### What you are asked to do
Beginning with the line that holds "def Spec_answer_column (letters" in the data below, give again every line through the one that holds "-- ===== CLAIM", exactly as written.

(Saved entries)
────────────────────────────────────────

-- pv_equiv track=rewrite | github.com/Andrei1999/text_detect | main.py | answer_column
-- ===== SOURCE A (Python) =====
-- def answer_column(letters):
--     answer = []
--     k = 100
--     if (len(letters) > 0):
--         for i in range(letters[-1][3] // 100 + 1):
--             ans = []
--             for j in range(len(letters)):
--                 if ((k * i) <= letters[j][3] <= (k * (i + 1))):
--                     ans.append(letters[j])
--                 ans.sort(key=lambda x: x[0], reverse=False)
--             answer.append(ans)
--     return answer
-- ===== SOURCE B (Python) =====
-- def answer_column(letters):
--     # One-pass bucketing: each letter lands in its 1 or 2 buckets directly,
--     # then every bucket is sorted once.
--     if not letters:
--         return []
--     nb = letters[-1][3] // 100 + 1
--     buckets = [[] for _ in range(nb)]
--     for t in letters:
--         q, r = divmod(t[3], 100)
--         for i in ((q - 1, q) if r == 0 else (q,)):
--             if 0 <= i < nb:
--                 buckets[i].append(t)
--     return [sorted(b, key=lambda x: x[0]) for b in buckets]
-- ===== Notes on version B (the rewrite author's own statement) =====
-- stated objective: alternative
-- what changed: A rescans the whole letter list for every bucket and re-sorts the growing bucket after every single scan step; B makes one pass over the letters dropping each into its one or two buckets (divmod by 100), then sorts each bucket once.
import Mathlib
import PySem

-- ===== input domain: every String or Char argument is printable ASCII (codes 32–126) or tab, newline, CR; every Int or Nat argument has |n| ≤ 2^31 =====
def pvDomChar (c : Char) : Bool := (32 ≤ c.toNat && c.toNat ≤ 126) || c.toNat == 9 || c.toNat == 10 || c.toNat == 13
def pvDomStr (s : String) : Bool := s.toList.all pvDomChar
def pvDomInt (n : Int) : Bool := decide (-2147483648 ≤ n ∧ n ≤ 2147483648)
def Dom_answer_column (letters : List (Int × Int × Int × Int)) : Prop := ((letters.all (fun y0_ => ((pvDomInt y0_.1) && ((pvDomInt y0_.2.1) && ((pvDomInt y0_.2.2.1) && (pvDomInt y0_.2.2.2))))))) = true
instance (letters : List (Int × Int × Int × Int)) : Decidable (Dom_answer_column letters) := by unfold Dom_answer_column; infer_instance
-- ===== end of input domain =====

-- B replaces A's per-bucket rescan with repeated re-sorting by a single pass that drops each
-- letter into its one or two buckets, each sorted once at the end (objective: alternative).

-- ===== PORT A =====
def answer_column (letters : List (Int × Int × Int × Int)) : List (List (Int × Int × Int × Int)) :=
  let k : Int := 100
  if letters.length > 0 then
    (PySem.List.pyRange 0
        (PySem.Int.floordiv (PySem.List.pyGetD letters (-1) (0, 0, 0, 0)).2.2.2 100 + 1) 1).foldl
      (fun answer i =>
        answer ++ [(PySem.List.pyRange 0 (PySem.List.len letters) 1).foldl
          (fun ans j =>
            let ans' := if k * i ≤ (PySem.List.pyGetD letters j (0, 0, 0, 0)).2.2.2 ∧
                           (PySem.List.pyGetD letters j (0, 0, 0, 0)).2.2.2 ≤ k * (i + 1)
                        then ans ++ [PySem.List.pyGetD letters j (0, 0, 0, 0)] else ans
            PySem.List.sorted ans' (fun x => x.1) false) []])
      []
  else []

-- ===== PORT B =====
-- `buckets[i].append(t)` guarded by `0 <= i < nb` (the body of B's inner index loop)
def bupd (nb : Int) (t : Int × Int × Int × Int)
    (bs : List (List (Int × Int × Int × Int))) (i : Int) : List (List (Int × Int × Int × Int)) :=
  if 0 ≤ i ∧ i < nb then bs.set i.toNat (bs.getD i.toNat [] ++ [t]) else bs

-- the body of B's main loop: drop letter t into its bucket(s)
def bstep (nb : Int) (bs : List (List (Int × Int × Int × Int)))
    (t : Int × Int × Int × Int) : List (List (Int × Int × Int × Int)) :=
  let q := PySem.Int.floordiv t.2.2.2 100
  let r := PySem.Int.mod t.2.2.2 100
  (if r = 0 then [q - 1, q] else [q]).foldl (bupd nb t) bs

def answer_column_alt (letters : List (Int × Int × Int × Int)) : List (List (Int × Int × Int × Int)) :=
  match letters with
  | [] => []
  | _ :: _ =>
    let nb : Int := PySem.Int.floordiv (PySem.List.pyGetD letters (-1) (0, 0, 0, 0)).2.2.2 100 + 1
    let buckets := letters.foldl (bstep nb) (List.replicate nb.toNat [])
    buckets.map (fun b => PySem.List.sorted b (fun x => x.1) false)

-- ===== PRECONDITION & SPEC =====
def Spec_answer_column (letters : List (Int × Int × Int × Int)) (out : List (List (Int × Int × Int × Int))) : Prop := out = answer_column_alt letters
instance (letters : List (Int × Int × Int × Int)) (out : List (List (Int × Int × Int × Int))) : Decidable (Spec_answer_column letters out) := by unfold Spec_answer_column; infer_instance

-- ===== CLAIM (what is proved, stated in full; the proofs are below) =====
def Claim_equal_answer_column : Prop := ∀ (letters : List (Int × Int × Int × Int)), Dom_answer_column letters → Spec_answer_column letters (answer_column letters)

-- ===== LEMMAS AND PROOFS =====

-- membership condition of bucket i (A's inner-loop test)
def bcond (i : Int) (t : Int × Int × Int × Int) : Bool :=
  decide (100 * i ≤ t.2.2.2 ∧ t.2.2.2 ≤ 100 * (i + 1))

theorem sorted_append_one (acc : List (Int × Int × Int × Int)) (x : Int × Int × Int × Int) :
    PySem.List.sorted (PySem.List.sorted acc (fun y => y.1) false ++ [x]) (fun y => y.1) false
      = PySem.List.sorted (acc ++ [x]) (fun y => y.1) false := by
  have h1 : ∀ ys : List (Int × Int × Int × Int),
      PySem.List.sorted (ys ++ [x]) (fun y => y.1) false
        = PySem.List.insertBy (fun a b => decide (a.1 < b.1)) x
            (PySem.List.sorted ys (fun y => y.1) false) := by
    intro ys
    rw [PySem.List.sorted_eq_foldl_insertBy, PySem.List.sorted_eq_foldl_insertBy,
      List.foldl_append]
    rfl
  rw [h1, h1, PySem.List.sorted_sorted]

theorem inner_fold (i : Int) (xs acc : List (Int × Int × Int × Int)) :
    xs.foldl
        (fun ans t =>
          PySem.List.sorted
            (if 100 * i ≤ t.2.2.2 ∧ t.2.2.2 ≤ 100 * (i + 1) then ans ++ [t] else ans)
            (fun x => x.1) false)
        (PySem.List.sorted acc (fun x => x.1) false)
      = PySem.List.sorted (acc ++ xs.filter (fun t => bcond i t)) (fun x => x.1) false := by
  induction xs generalizing acc with
  | nil => simp
  | cons x xs ih =>
    simp only [List.foldl_cons, List.filter_cons]
    by_cases h : 100 * i ≤ x.2.2.2 ∧ x.2.2.2 ≤ 100 * (i + 1)
    · have hb : bcond i x = true := by simp [bcond, h]
      rw [if_pos h, sorted_append_one, ih (acc ++ [x]), hb]
      simp
    · have hb : bcond i x = false := by simp [bcond]; omega
      rw [if_neg h, PySem.List.sorted_sorted, ih acc, hb]
      simp

theorem bupd_map (nb : Int) (t : Int × Int × Int × Int)
    (G : Nat → List (Int × Int × Int × Int)) (i : Int) :
    bupd nb t ((List.range nb.toNat).map G) i
      = (List.range nb.toNat).map
          (fun (k : Nat) => if (0 ≤ i ∧ i < nb) ∧ (k : Int) = i then G k ++ [t] else G k) := by
  unfold bupd
  split_ifs with h
  · apply List.ext_getElem
    · simp
    · intro k h1 h2
      have hki : i.toNat < ((List.range nb.toNat).map G).length := by
        simp; omega
      have hk' : k < nb.toNat := by simpa using h2
      rw [List.getElem_set]
      simp only [List.getElem_map, List.getElem_range]
      have hget : ((List.range nb.toNat).map G).getD i.toNat [] = G i.toNat := by
        rw [List.getD_eq_getElem _ _ hki, List.getElem_map, List.getElem_range]
      rw [hget]
      by_cases hk : i.toNat = k
      · have : (k : Int) = i := by omega
        simp [hk, h, this]
      · have : ¬ ((k : Int) = i) := by omega
        simp [hk, h, this]
  · have : ∀ k ∈ List.range nb.toNat,
        (if (0 ≤ i ∧ i < nb) ∧ (k : Int) = i then G k ++ [t] else G k) = G k := by
      intro k _
      simp [h]
    rw [List.map_congr_left this]

theorem bstep_map (nb : Int) (G : Nat → List (Int × Int × Int × Int))
    (t : Int × Int × Int × Int) :
    bstep nb ((List.range nb.toNat).map G) t
      = (List.range nb.toNat).map
          (fun (k : Nat) => G k ++ (if bcond (k : Int) t then [t] else [])) := by
  have hy := PySem.Int.floordiv_mul_add_mod t.2.2.2 100
  have hr0 : 0 ≤ PySem.Int.mod t.2.2.2 100 := PySem.Int.mod_nonneg _ (by norm_num : (0:Int) < 100)
  have hr1 : PySem.Int.mod t.2.2.2 100 < 100 := PySem.Int.mod_lt _ (by norm_num : (0:Int) < 100)
  set q := PySem.Int.floordiv t.2.2.2 100 with hq
  set r := PySem.Int.mod t.2.2.2 100 with hrdef
  unfold bstep
  rw [← hq, ← hrdef]
  by_cases hr : r = 0
  · simp only [if_pos hr, List.foldl_cons, List.foldl_nil]
    rw [bupd_map, bupd_map]
    apply List.map_congr_left
    intro k hk
    simp only [List.mem_range] at hk
    simp only [bcond, decide_eq_true_eq]
    split_ifs with h1 h2 h3 h4 h5 <;> first
      | rfl
      | (exfalso; omega)
      | simp
  · simp only [if_neg hr, List.foldl_cons, List.foldl_nil]
    rw [bupd_map]
    apply List.map_congr_left
    intro k hk
    simp only [List.mem_range] at hk
    simp only [bcond, decide_eq_true_eq]
    split_ifs with h1 h2 <;> first
      | rfl
      | (exfalso; omega)
      | simp

theorem b_fold (nb : Int) (xs : List (Int × Int × Int × Int))
    (G : Nat → List (Int × Int × Int × Int)) :
    xs.foldl (bstep nb) ((List.range nb.toNat).map G)
      = (List.range nb.toNat).map (fun (k : Nat) => G k ++ xs.filter (fun t => bcond (k : Int) t)) := by
  induction xs generalizing G with
  | nil => simp
  | cons t xs ih =>
    rw [List.foldl_cons, bstep_map,
      ih (fun (k : Nat) => G k ++ (if bcond (k : Int) t then [t] else []))]
    apply List.map_congr_left
    intro k _
    by_cases h : bcond (k : Int) t <;> simp [h]

-- ===== VERDICT (by name: the statement is the Claim_ definition above) =====
theorem answer_column_spec : Claim_equal_answer_column := by
  intro letters _
  unfold Spec_answer_column
  cases letters with
  | nil => rfl
  | cons hd tl =>
    simp only [answer_column, answer_column_alt]
    rw [if_pos (by simp)]
    set nb : Int :=
      PySem.Int.floordiv (PySem.List.pyGetD (hd :: tl) (-1) (0, 0, 0, 0)).2.2.2 100 + 1 with hnb
    -- A's outer append-loop is a map
    rw [PySem.List.foldl_append_singleton_eq_map]
    -- A's inner loop over indices is the repeated-sorting loop over the elements,
    -- which is sorting the filtered list once
    have hA : ∀ i : Int,
        List.foldl
            (fun ans j =>
              PySem.List.sorted
                (if 100 * i ≤ (PySem.List.pyGetD (hd :: tl) j (0, 0, 0, 0)).2.2.2 ∧
                    (PySem.List.pyGetD (hd :: tl) j (0, 0, 0, 0)).2.2.2 ≤ 100 * (i + 1)
                 then ans ++ [PySem.List.pyGetD (hd :: tl) j (0, 0, 0, 0)] else ans)
                (fun x => x.1) false)
            [] (PySem.List.pyRange 0 (PySem.List.len (hd :: tl)) 1)
          = PySem.List.sorted ((hd :: tl).filter (fun t => bcond i t)) (fun x => x.1) false := by
      intro i
      refine (PySem.List.foldl_pyRange_pyGetD (hd :: tl) (0, 0, 0, 0)
        (fun ans t =>
          PySem.List.sorted
            (if 100 * i ≤ t.2.2.2 ∧ t.2.2.2 ≤ 100 * (i + 1) then ans ++ [t] else ans)
            (fun x => x.1) false)
        [] (a := 0) (by norm_num)).trans ?_
    -- start from sorted [] = [] (definitional) and use the invariant
      exact inner_fold i (hd :: tl) []
    simp only [hA]
    -- B's buckets: the replicate is a map over the index range, then the one-pass invariant
    rw [show (List.replicate nb.toNat ([] : List (Int × Int × Int × Int)))
          = (List.range nb.toNat).map (fun _ => []) by
        rw [List.map_const', List.length_range],
      b_fold]
    rw [PySem.List.pyRange_one, List.map_map, List.map_map]
    simp [Function.comp_def]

────────────────────────────────────────

### Your solution
def Spec_answer_column (letters : List (Int × Int × Int × Int)) (out : List (List (Int × Int × Int × Int))) : Prop := out = answer_column_alt letters
instance (letters : List (Int × Int × Int × Int)) (out : List (List (Int × Int × Int × Int))) : Decidable (Spec_answer_column letters out) := by unfold Spec_answer_column; infer_instance

-- ===== CLAIM (what is proved, stated in full; the proofs are below) =====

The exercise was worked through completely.